In a memo sent on May 25 obtained by The Points Guy, Delta said that an ongoing staffing shortage was affecting its ability to recover from widespread travel interruptions caused by air traffic control delays and severe weather over a busy holiday travel weekend. Because of the mounting logistical snarls, the carrier said it planned to “relieve pressure by proactively thinning the schedule over Memorial Day and through the balance of June.”
But the next day, an official announcement from the airline stated that it would also be cutting around 100 daily flights from its schedule from July 1 through Aug. 7 to help the company get ahead of any logistical issues. “This will build additional resilience in our system and improve operational reliability for our customers and employees; we’ll continue to proactively adjust select flights in the coming weeks,” the company wrote in a press release, per The Points Guy. Now, a change to the airline’s released schedule is showing how the company is planning on paring back its service.

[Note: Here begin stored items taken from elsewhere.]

-- pv_equiv track=rewrite | github.com/immanuelgiulea/jobsCanada | oasis_data.py | _group_core_competencies
-- ===== SOURCE A (Python) =====
-- from collections import defaultdict
--
-- def _group_core_competencies(rows: list[dict[str, str]]) -> dict[str, list[dict[str, str]]]:
--     grouped: dict[str, list[dict[str, str]]] = defaultdict(list)
--     for row in rows:
--         code = row.get("Code", "").strip()
--         competency = row.get("Core Competencies - English", "").strip()
--         statement = row.get("Competency Statements - English", "").strip()
--         if code and (competency or statement):
--             grouped[code].append(
--                 {
--                     "competency": competency or None,
--                     "statement": statement or None,
--                 }
--             )
--     return dict(grouped)
-- ===== SOURCE B (Python) =====
-- def _clean(row):
--     code = row.get("Code", "").strip()
--     competency = row.get("Core Competencies - English", "").strip()
--     statement = row.get("Competency Statements - English", "").strip()
--     if code and (competency or statement):
--         return code, {"competency": competency or None, "statement": statement or None}
--     return None
--
--
-- def _group_core_competencies(rows: list[dict[str, str]]) -> dict[str, list[dict[str, str]]]:
--     kept = [p for p in map(_clean, rows) if p is not None]
--     return {c: [e for k, e in kept if k == c]
--             for c in dict.fromkeys(k for k, _ in kept)}
-- ===== Notes on version B (the rewrite author's own statement) =====
-- stated objective: alternative
-- what changed: Replaces the defaultdict accumulation loop by a filter-first pipeline: clean each row to an optional (code, entry) pair, then build the result with a dict comprehension over the first-occurrence-ordered distinct codes, collecting each group by a scan of the kept pairs.
import Mathlib
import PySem

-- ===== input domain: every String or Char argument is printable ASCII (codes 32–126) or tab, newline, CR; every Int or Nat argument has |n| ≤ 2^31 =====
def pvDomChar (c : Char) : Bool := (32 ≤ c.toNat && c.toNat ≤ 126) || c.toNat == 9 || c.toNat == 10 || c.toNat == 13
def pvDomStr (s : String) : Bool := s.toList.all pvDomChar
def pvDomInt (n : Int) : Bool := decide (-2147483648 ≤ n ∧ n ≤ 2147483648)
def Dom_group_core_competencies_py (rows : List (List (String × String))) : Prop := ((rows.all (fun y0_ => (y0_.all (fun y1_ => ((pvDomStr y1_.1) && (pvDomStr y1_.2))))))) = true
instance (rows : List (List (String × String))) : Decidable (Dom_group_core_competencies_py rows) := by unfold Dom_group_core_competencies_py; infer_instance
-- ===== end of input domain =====

-- B replaces A's defaultdict accumulation by a filter-first pipeline (clean rows to optional
-- (code, entry) pairs, then group over the first-occurrence-ordered distinct codes); alternative decomposition, not faster.

-- ===== PORT A =====
-- literal transliteration of A: a defaultdict(list) loop; grouped[code].append(e) is
-- Dict.modify code [] (· ++ [e]), exactly Python's defaultdict read-then-append; dict(grouped) = .items.
def group_core_competencies_py (rows : List (List (String × String))) : List (String × List (List (String × Option String))) :=
  (rows.foldl (fun (grouped : PySem.Dict String (List (List (String × Option String)))) row =>
    let code := PySem.Str.strip ((PySem.Dict.mk row).getD "Code" "")
    let competency := PySem.Str.strip ((PySem.Dict.mk row).getD "Core Competencies - English" "")
    let statement := PySem.Str.strip ((PySem.Dict.mk row).getD "Competency Statements - English" "")
    if code ≠ "" ∧ (competency ≠ "" ∨ statement ≠ "") then
      grouped.modify code []
        (· ++ [[("competency", if competency = "" then none else some competency),
                ("statement", if statement = "" then none else some statement)]])
    else grouped) PySem.Dict.empty).items

-- ===== PORT B =====
-- _clean: the optional (code, entry) pair kept from a row
def pvClean (row : List (String × String)) : Option (String × List (String × Option String)) :=
  let code := PySem.Str.strip ((PySem.Dict.mk row).getD "Code" "")
  let competency := PySem.Str.strip ((PySem.Dict.mk row).getD "Core Competencies - English" "")
  let statement := PySem.Str.strip ((PySem.Dict.mk row).getD "Competency Statements - English" "")
  if code ≠ "" ∧ (competency ≠ "" ∨ statement ≠ "") then
    some (code, [("competency", if competency = "" then none else some competency),
                 ("statement", if statement = "" then none else some statement)])
  else none

def group_core_competencies_py_alt (rows : List (List (String × String))) : List (String × List (List (String × Option String))) :=
  let kept := rows.filterMap pvClean
  (PySem.List.dedup (kept.map (·.1))).map
    (fun c => (c, (kept.filter (fun p => p.1 == c)).map (·.2)))

-- ===== PRECONDITION & SPEC =====
def Spec_group_core_competencies_py (rows : List (List (String × String))) (out : List (String × List (List (String × Option String)))) : Prop := out = group_core_competencies_py_alt rows
instance (rows : List (List (String × String))) (out : List (String × List (List (String × Option String)))) : Decidable (Spec_group_core_competencies_py rows out) := by unfold Spec_group_core_competencies_py; infer_instance

-- ===== CLAIM (what is proved, stated in full; the proofs are below) =====
def Claim_equal_group_core_competencies_py : Prop := ∀ (rows : List (List (String × String))), Dom_group_core_competencies_py rows → Spec_group_core_competencies_py rows (group_core_competencies_py rows)

-- ===== LEMMAS AND PROOFS =====

-- A's loop over rows is the grouping fold over the kept (code, entry) pairs
theorem pvFold_eq (rows : List (List (String × String)))
    (d : PySem.Dict String (List (List (String × Option String)))) :
    rows.foldl (fun grouped row =>
      let code := PySem.Str.strip ((PySem.Dict.mk row).getD "Code" "")
      let competency := PySem.Str.strip ((PySem.Dict.mk row).getD "Core Competencies - English" "")
      let statement := PySem.Str.strip ((PySem.Dict.mk row).getD "Competency Statements - English" "")
      if code ≠ "" ∧ (competency ≠ "" ∨ statement ≠ "") then
        grouped.modify code []
          (· ++ [[("competency", if competency = "" then none else some competency),
                  ("statement", if statement = "" then none else some statement)]])
      else grouped) d
    = (rows.filterMap pvClean).foldl (fun d p => d.modify p.1 [] (· ++ [p.2])) d := by
  induction rows generalizing d with
  | nil => rfl
  | cons r rs ih =>
    simp only [List.foldl_cons, List.filterMap_cons]
    unfold pvClean
    dsimp only
    split_ifs with h <;> rw [ih] <;> rfl

-- ===== VERDICT (by name: the statement is the Claim_ definition above) =====
theorem group_core_competencies_py_spec : Claim_equal_group_core_competencies_py := by
  intro rows _
  show group_core_competencies_py rows = group_core_competencies_py_alt rows
  unfold group_core_competencies_py group_core_competencies_py_alt
  rw [pvFold_eq]
  set kept := rows.filterMap pvClean with hk
  rw [PySem.Dict.items_eq_map_keys _ (by
        exact PySem.Dict.nodup_keys_foldl_modify_key kept (·.1) [] (fun d p => (· ++ [p.2])) _ PySem.Dict.nodup_keys_empty) []]
  rw [PySem.Dict.keys_foldl_modify_key]
  rw [PySem.Dict.keys_empty]
  show (PySem.Set.update [] (kept.map (·.1))).map _ = (PySem.List.dedup (kept.map (·.1))).map _
  rw [show PySem.Set.update ([] : List String) (kept.map (·.1)) = PySem.List.dedup (kept.map (·.1)) from by
    rw [PySem.List.dedup_eq_ofList, PySem.Set.ofList_eq_foldl]; rfl]
  apply List.map_congr_left
  intro c _
  rw [PySem.Dict.getD_foldl_modify_append, PySem.Dict.getD_empty]
  simp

Delta is cutting flights between seven major cities in the coming weeks, according to its latest schedule posted to flight data website Cirium and confirmed by an airline spokesperson to The Points Guy. The changes will affect direct flights between larger markets, dropping service between Atlanta (ATL) and Colorado Springs (COS), Atlanta and Oakland (OAK), and Detroit (DTW) and Sacramento (SMF).
The new schedule also shows that the airline has scrapped planned service between Boston (BOS) and Memphis (MEM) initially slated to begin on Sept. 6. Originally, the route was set to launch in October 2020 but was delayed due to the COVID-19 pandemic, The Points Guy reports.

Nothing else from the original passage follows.